In 2012, the Kauffman Foundation partnered with LegalZoom to conduct a survey series of new business owners in an effort to establish a broader range of metrics than are available in more traditional data sets. Q1-Q4 saw confidence surveys that helped shine light on entrepreneurs’ particular take on consumer confidence and overall economic health.
At year’s end, we followed up on these confidence indexes with a final survey of 1,431 newly incorporated businesses focused on identifying founder and venture characteristics. The official report already offers a good summary of the important details gleaned from the data, so let’s instead explore some of the data’s limitations and what they mean for this survey and entrepreneurship statistics beyond it.
The scope of the survey starts coming into focus with a breakdown of the financing. When respondents were asked where they obtained startup capital, personal funding dominated all other external sources (83% of ventures used personal funding; 59% used it as the sole source). Investors backed just 7% of ventures in the sample, and only 5% of owners secured bank loans. With most funding coming out-of-pocket, we should anticipate these businesses to be relatively small, and the data back up this expectation. 82% of companies in the sample had revenues between 0 and $49k, and 70% had no employees other than the owner(s).

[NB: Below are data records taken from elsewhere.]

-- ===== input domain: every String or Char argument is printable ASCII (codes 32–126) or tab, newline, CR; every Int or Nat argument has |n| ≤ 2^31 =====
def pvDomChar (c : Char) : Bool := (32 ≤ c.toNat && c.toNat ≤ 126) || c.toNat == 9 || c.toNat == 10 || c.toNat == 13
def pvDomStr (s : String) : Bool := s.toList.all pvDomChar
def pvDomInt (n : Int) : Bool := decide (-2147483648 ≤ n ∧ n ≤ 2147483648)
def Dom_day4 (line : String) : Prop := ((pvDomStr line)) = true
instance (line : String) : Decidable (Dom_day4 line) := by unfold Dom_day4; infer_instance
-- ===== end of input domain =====

-- B replaces A's in-place forward scatter over a shared tickets array by a two-pass gather:
-- first the match count of every card, then each card's copy count directly from the earlier
-- counts (objective: alternative decomposition, same asymptotic cost).
-- Equivalence is about the RETURN value; neither program mutates its argument.

-- shared parsing helper: number of winning matches of one card line
-- ('_, card = card.split(": ")' / 'l, r = card.split(" | ")'; the 0 fallback is only
-- reached where Python raises ValueError, which Pre_day4 excludes)
def cardMatches (card : String) : Nat :=
  match PySem.Str.split? card ": " with
  | some [_, rest] =>
    match PySem.Str.split? rest " | " with
    | some [l, r] =>
      (PySem.Set.inter (PySem.Set.ofList (PySem.Str.split₀ l))
        (PySem.Set.ofList (PySem.Str.split₀ r))).length
    | _ => 0
  | _ => 0

-- ===== PORT A =====
-- 'for id, card in enumerate(cards)' = fold over zip(range(len(cards)), cards);
-- 'tickets[id+1+i] += tickets[id]' via List.set/getD: in range under Pre_day4
-- (out of range Python raises IndexError, which Pre_day4 excludes)
def day4 (line : String) : Int :=
  let cards := PySem.Str.splitlines line
  let tickets : List Int := List.replicate cards.length 1
  let tickets := (List.zip (List.range cards.length) cards).foldl
    (fun t p =>
      let count := cardMatches p.2
      (List.range count).foldl
        (fun t i => t.set (p.1 + 1 + i) (t.getD (p.1 + 1 + i) 0 + t.getD p.1 0)) t)
    tickets
  tickets.sum

-- ===== PORT B =====
def day4_alt (line : String) : Int :=
  let cards := PySem.Str.splitlines line
  let ms := cards.map cardMatches
  let counts := (List.range ms.length).foldl
    (fun c j => c ++ [1 + (List.range j).foldl
        (fun s i => s + (if j ≤ i + ms.getD i 0 then c.getD i 0 else 0)) 0]) []
  counts.sum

Given our sample’s slender financial profile, it is unsurprising that the top business type among respondents was “Consulting” (followed by “Other” and “Service: Other Services”). First, we should account for the possibility of selection bias here – self-employed consultants are likely to have more time and therefore greater inclination to answer a survey than do owners with responsibilities to multiple employees and complex revenue streams. Nonetheless, we should not expect selection bias to account for the entirety of such a heavy weighting toward this type of business activity.
Accordingly, we should be wary not only of our own data’s limitations, but also of any statistics on small business which do not specify revenue or employment. For example, should a city or state boast responsibility for having “x” new businesses started in 2012, it’s worth the deeper dive to see how many of those will truly be impact businesses that bring jobs and money to the region. The research of Davis et al. demonstrates that nonemployers can and do migrate to the employer-universe, becoming a substantial source of revenue and growth in the period surrounding the transition. Nonetheless, only 3% of nonemployers ever make this transition, meaning that our sample’s economic footprint is bound to be very limited given the size of the survey. Nonemployers of all stripes play a role in the economy, but policymakers will want to focus primarily on those with growth aspirations, making “new businesses” with no further distinction a crude, weak metric.
Finally, perhaps more interesting than any information contained in the survey was the information that couldn’t be included. Among the respondents, 91% worked on their business for more than a month before incorporating. 60% worked on it for more than 6 months, and 35% did so for over a year. This is the black box of entrepreneurial studies, and the biggest problem facing the field: how do we obtain information about businesses in that crucial planning and preparation period? Could we only obtain information about that window of time with retrospective surveys, and if so would the data be tainted by the imperfections of memory? If we were able to contact entrepreneurs as they toiled through the development phase, would the very act of observation change their actions and invalidate the experiment? We may be no closer to answering these questions today, but our respondents have soundly reaffirmed the need to try.